Using the notation from the original PEG paper:

ABC <- &(AB !'b') 'a'* BC !.
AB <- 'a' AB 'b' / ε
BC <- 'b' BC 'c' / ε

Edit: A version of this appears in the paper on page 6, under the heading “Theorem: The class of PELs includes non-context-free languages.”


There are plenty of non-context-free languages that can be expressed in PEG, mostly thanks to the & and ! operators combined with the ordered choice scheme. It’s still unclear, however, whether or not PEG is a superset of CFG, or simply an unrelated set with some overlap.

1 Like

How does the ferrocene draft specification handle this ambiguity? If it doesn't, that should be reported.

This does seem like the correct binding strength. It should at the current stage of the game be specified in prose to resolve the ambiguity.
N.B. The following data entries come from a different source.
-- pv_equiv track=rewrite | github.com/Iker-Jimenez/2020_Advent_of_Code | day05/puzzel1.py | rec_calc_row
-- ===== SOURCE A (Python) =====
-- def rec_calc_row(rowcode, rows):
--     len_rows = len(rows)
--     if len_rows > 2:
--         if rowcode[0] == "F":
--             return rec_calc_row(rowcode[1:], rows[0:int(len_rows/2)])
--         else:
--             return rec_calc_row(rowcode[1:], rows[int(len_rows/2):])
--     else:
--         if rowcode == "F":
--             return rows[0]
--         else:
--             return rows[1]
-- ===== SOURCE B (Python) =====
-- def rec_calc_row(rowcode, rows):
--     lo, hi = 0, len(rows)
--     i = 0
--     while hi - lo > 2:
--         if rowcode[i] == "F":
--             hi = lo + (hi - lo) // 2
--         else:
--             lo = lo + (hi - lo) // 2
--         i += 1
--     if rowcode[i:] == "F":
--         return rows[lo]
--     else:
--         return rows[lo + 1]
-- ===== Notes on version B (the rewrite author's own statement) =====
-- stated objective: faster
-- what changed: Replaces A's recursion that copies a half of the rows list (and of the code string) at every step by a single two-pointer loop (lo/hi indices into the original list, one index into the code), so no slices are ever built.
import Mathlib
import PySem

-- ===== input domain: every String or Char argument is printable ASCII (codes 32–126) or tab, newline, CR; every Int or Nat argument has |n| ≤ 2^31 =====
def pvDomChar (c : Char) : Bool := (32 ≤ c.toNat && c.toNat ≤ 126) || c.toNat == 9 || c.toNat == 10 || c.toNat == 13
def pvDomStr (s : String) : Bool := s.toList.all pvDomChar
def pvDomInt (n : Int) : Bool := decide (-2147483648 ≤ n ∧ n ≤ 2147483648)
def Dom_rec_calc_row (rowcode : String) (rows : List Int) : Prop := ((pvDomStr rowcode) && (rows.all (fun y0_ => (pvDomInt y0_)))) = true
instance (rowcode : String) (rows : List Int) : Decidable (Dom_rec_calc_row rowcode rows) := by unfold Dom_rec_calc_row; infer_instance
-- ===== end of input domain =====

-- B replaces A's recursion on list/string slices by a single index loop over the
-- code characters (two pointers lo/hi into the original list, no copying).

-- ===== PORT A =====
-- literal transliteration of A: recursion slicing rows in half each step.
-- On inputs where Python raises IndexError (excluded by Pre_) the port returns 0.
def pvRecA (code : List Char) (rows : List Int) : Int :=
  if _h : rows.length > 2 then
    if code.getD 0 ' ' = 'F' then
      pvRecA (code.drop 1) (rows.take (rows.length / 2))
    else
      pvRecA (code.drop 1) (rows.drop (rows.length / 2))
  else
    if code = ['F'] then (rows[0]?).getD 0 else (rows[1]?).getD 0
termination_by rows.length
decreasing_by
  · simp; omega
  · simp; omega

def rec_calc_row (rowcode : String) (rows : List Int) : Int :=
  pvRecA rowcode.toList rows

-- ===== PORT B =====
-- literal transliteration of Source B's while-loop: state (lo, hi, i), no slicing.
def pvRecB (rows : List Int) (code : List Char) (lo hi i : Nat) : Int :=
  if _h : hi - lo > 2 then
    if code.getD i ' ' = 'F' then
      pvRecB rows code lo (lo + (hi - lo) / 2) (i + 1)
    else
      pvRecB rows code (lo + (hi - lo) / 2) hi (i + 1)
  else
    if code.drop i = ['F'] then (rows[lo]?).getD 0 else (rows[lo + 1]?).getD 0
termination_by hi - lo
decreasing_by
  · omega
  · omega

def rec_calc_row_alt (rowcode : String) (rows : List Int) : Int :=
  pvRecB rows rowcode.toList 0 rows.length 0

-- ===== PRECONDITION & SPEC =====
-- pvE code k = Σ_{j<k} [code[j] ≠ 'F']·2^j ; pvSz code n k = ⌊(n + pvE code k)/2^k⌋
-- is the size of the surviving segment after k halving steps.
def pvE (code : List Char) (k : Nat) : Nat :=
  match k with
  | 0 => 0
  | k + 1 => pvE code k + (if code.getD k ' ' = 'F' then 0 else 2 ^ k)

def pvSz (code : List Char) (n k : Nat) : Nat := (n + pvE code k) / 2 ^ k

-- Pre_ holds exactly on the inputs where the Python A returns normally (elsewhere
-- A raises IndexError): the halving process reaches a segment of size ≤ 2 before
-- the code string runs out, and that segment is large enough for the final access.
def Pre_rec_calc_row (rowcode : String) (rows : List Int) : Prop :=
  ∃ k, k ≤ rowcode.toList.length ∧
    (∀ j, j < k → pvSz rowcode.toList rows.length j > 2) ∧
    pvSz rowcode.toList rows.length k ≤ 2 ∧
    (if rowcode.toList.drop k = ['F'] then 1 ≤ pvSz rowcode.toList rows.length k
     else 2 ≤ pvSz rowcode.toList rows.length k)

instance (rowcode : String) (rows : List Int) : Decidable (Pre_rec_calc_row rowcode rows) := by
  unfold Pre_rec_calc_row
  have : ∀ P : Nat → Prop, [DecidablePred P] →
      Decidable (∃ k, k ≤ rowcode.toList.length ∧ P k) := by
    intro P _
    exact decidable_of_iff (∃ k < rowcode.toList.length + 1, P k)
      (by constructor <;> rintro ⟨k, h1, h2⟩ <;> exact ⟨k, by omega, h2⟩)
  exact this _

def pvWitness_rec_calc_row : String × List Int := ("FB", [1, 2, 3, 4])

def Spec_rec_calc_row (rowcode : String) (rows : List Int) (out : Int) : Prop := out = rec_calc_row_alt rowcode rows
instance (rowcode : String) (rows : List Int) (out : Int) : Decidable (Spec_rec_calc_row rowcode rows out) := by unfold Spec_rec_calc_row; infer_instance

-- ===== CLAIM (what is proved, stated in full; the proofs are below) =====
def Claim_equal_rec_calc_row : Prop := ∀ (rowcode : String) (rows : List Int), Dom_rec_calc_row rowcode rows → Pre_rec_calc_row rowcode rows → Spec_rec_calc_row rowcode rows (rec_calc_row rowcode rows)

-- ===== LEMMAS AND PROOFS =====

-- Good code n : the recursion of A terminates with a successful access.
def pvGood (code : List Char) (n : Nat) : Prop :=
  if _h : n > 2 then
    match code with
    | [] => False
    | c :: cs => pvGood cs (if c = 'F' then n / 2 else n - n / 2)
  else
    if code = ['F'] then 1 ≤ n else 2 ≤ n
termination_by n
decreasing_by all_goals (split <;> omega)

lemma pvGood_le (code : List Char) (n : Nat) (h : ¬ n > 2) :
    pvGood code n = if code = ['F'] then 1 ≤ n else 2 ≤ n := by
  rw [pvGood.eq_def, dif_neg h]

lemma pvGood_cons (c : Char) (cs : List Char) (n : Nat) (h : n > 2) :
    pvGood (c :: cs) n = pvGood cs (if c = 'F' then n / 2 else n - n / 2) := by
  rw [pvGood.eq_def, dif_pos h]

lemma pvE_cons (c : Char) (cs : List Char) (k : Nat) :
    pvE (c :: cs) (k + 1) = (if c = 'F' then 0 else 1) + 2 * pvE cs k := by
  induction k with
  | zero => simp [pvE]
  | succ k ih =>
      show pvE (c :: cs) (k + 1) + _ = _
      rw [ih]
      simp only [pvE, List.getD_cons_succ]
      split_ifs <;> ring

lemma pvSz_cons (c : Char) (cs : List Char) (n k : Nat) :
    pvSz (c :: cs) n (k + 1) = pvSz cs (if c = 'F' then n / 2 else n - n / 2) k := by
  unfold pvSz
  rw [pvE_cons]
  have h2 : (2 : Nat) ^ (k + 1) = 2 * 2 ^ k := by ring
  rw [h2, ← Nat.div_div_eq_div_mul]
  congr 1
  split_ifs with hc
  · omega
  · omega

lemma pvSz_zero (code : List Char) (n : Nat) : pvSz code n 0 = n := by
  simp [pvSz, pvE]

lemma pre_to_good : ∀ (k : Nat) (code : List Char) (n : Nat),
    k ≤ code.length →
    (∀ j, j < k → pvSz code n j > 2) →
    pvSz code n k ≤ 2 →
    (if code.drop k = ['F'] then 1 ≤ pvSz code n k else 2 ≤ pvSz code n k) →
    pvGood code n := by
  intro k
  induction k with
  | zero =>
      intro code n _ _ hle hfin
      have h0 := pvSz_zero code n
      rw [h0] at hle hfin
      simp only [List.drop_zero] at hfin
      rw [pvGood_le code n (by omega)]
      exact hfin
  | succ k ih =>
      intro code n hk hj hle hfin
      have hn : n > 2 := by have := hj 0 (by omega); rwa [pvSz_zero] at this
      match code with
      | [] => simp at hk
      | c :: cs =>
          rw [pvGood_cons c cs n hn]
          apply ih cs (if c = 'F' then n / 2 else n - n / 2)
          · simpa using hk
          · intro j hjk
            have := hj (j + 1) (by omega)
            rwa [pvSz_cons] at this
          · rw [← pvSz_cons]; exact hle
          · rw [← pvSz_cons]
            simpa using hfin

lemma main_lemma (code : List Char) (rows : List Int) (lo hi i : Nat)
    (h1 : lo ≤ hi) (h2 : hi ≤ rows.length) (hg : pvGood (code.drop i) (hi - lo)) :
    pvRecA (code.drop i) ((rows.drop lo).take (hi - lo)) = pvRecB rows code lo hi i := by
  have hslen : ((rows.drop lo).take (hi - lo)).length = hi - lo := by
    simp; omega
  rw [pvRecA, pvRecB]
  rw [hslen]
  by_cases hbig : hi - lo > 2
  · -- recursive case
    simp only [hbig, dite_true]
    obtain ⟨c, cs, hcons⟩ : ∃ c cs, code.drop i = c :: cs := by
      cases hcd : code.drop i with
      | nil => rw [hcd, pvGood.eq_def, dif_pos hbig] at hg; exact absurd hg (by simp)
      | cons c cs => exact ⟨c, cs, rfl⟩
    rw [hcons, pvGood_cons c cs _ hbig] at hg
    have htail : (code.drop i).drop 1 = code.drop (i + 1) := by
      rw [List.drop_drop]
    have hcs : cs = code.drop (i + 1) := by
      rw [← htail, hcons, List.drop_one, List.tail_cons]
    have hhead : code.getD i ' ' = c := by
      have h0 : (code.drop i)[0]? = code[i + 0]? := List.getElem?_drop ..
      rw [hcons] at h0
      simp only [List.getElem?_cons_zero, Nat.add_zero] at h0
      simp [List.getD, ← h0]
    rw [hcs] at hg
    simp only [hcons, List.getD_cons_zero, hhead]
    rw [← hcons, htail]
    by_cases hc : c = 'F'
    · simp only [hc] at hg ⊢
      have htake : ((rows.drop lo).take (hi - lo)).take ((hi - lo) / 2)
          = (rows.drop lo).take ((lo + (hi - lo) / 2) - lo) := by
        rw [List.take_take]; congr 1; omega
      rw [htake]
      apply main_lemma code rows lo (lo + (hi - lo) / 2) (i + 1) (by omega) (by omega)
      have : lo + (hi - lo) / 2 - lo = (hi - lo) / 2 := by omega
      rw [this]
      simpa [hc] using hg
    · simp only [hc] at hg ⊢
      have hdropt : ((rows.drop lo).take (hi - lo)).drop ((hi - lo) / 2)
          = (rows.drop (lo + (hi - lo) / 2)).take (hi - (lo + (hi - lo) / 2)) := by
        rw [List.drop_take]
        rw [List.drop_drop]
        congr 1; omega
      rw [hdropt]
      apply main_lemma code rows (lo + (hi - lo) / 2) hi (i + 1) (by omega) (by omega)
      have : hi - (lo + (hi - lo) / 2) = (hi - lo) - (hi - lo) / 2 := by omega
      rw [this]
      simpa [hc] using hg
  · -- base case
    rw [pvGood_le _ _ hbig] at hg
    simp only [hbig, dite_false]
    split_ifs at hg ⊢ with hF
    · -- remaining code = ['F'], segment size ≥ 1
      have : ((rows.drop lo).take (hi - lo))[0]? = rows[lo]? := by
        rw [List.getElem?_take_of_lt (by omega)]
        rw [List.getElem?_drop]
        norm_num
      rw [this]
    · -- segment size ≥ 2
      have : ((rows.drop lo).take (hi - lo))[1]? = rows[lo + 1]? := by
        rw [List.getElem?_take_of_lt (by omega)]
        rw [List.getElem?_drop]
      rw [this]
termination_by hi - lo
decreasing_by all_goals omega

-- ===== VERDICT (by name: the statement is the Claim_ definition above) =====
theorem rec_calc_row_spec : Claim_equal_rec_calc_row := by
  intro rowcode rows _hd hpre
  unfold Spec_rec_calc_row rec_calc_row rec_calc_row_alt
  obtain ⟨k, hk, hj, hle, hfin⟩ := hpre
  have hg : pvGood rowcode.toList rows.length := pre_to_good k _ _ hk hj hle hfin
  have := main_lemma rowcode.toList rows 0 rows.length 0 (by omega) (by omega)
    (by simpa using hg)
  simpa using this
Long-term, we'd like to have a machine-readable grammar with machine-readable ambiguity resolution rules. However, the tooling to properly do so doesn't really exist yet.

2 Likes

I can’t find anything in that document that addresses the ambiguity. In the preamble, they explicitly define the grammar to be context-free, with prose extensions to describe contextual restrictions. The formal grammar there is essentially the same as the one in the reference:

§5.1.1 Identifier Patterns

IdentifierPattern ::=
   ref? mut? Binding BoundPattern?

BoundPattern ::=
   @ Pattern

An identifier pattern yields a binding. An identifier pattern with keyword mut yields a mutable binding. …


§5.1.6 Reference Patterns

ReferencePattern ::=
   & mut? PatternWithoutRange

The type of a reference pattern is determined as follows:

So, the effects of the ambiguity are spelled out more explicitly but not resolved. The pattern & mut y has two valid parse trees with different semantics: One assigns the mut keyword to the ReferencePattern, matching a mutable reference, and the other assigns it to the IdentifierPattern, generating a mutable binding.


Edit: Issue #239 filed against Ferrocene’s specification repository.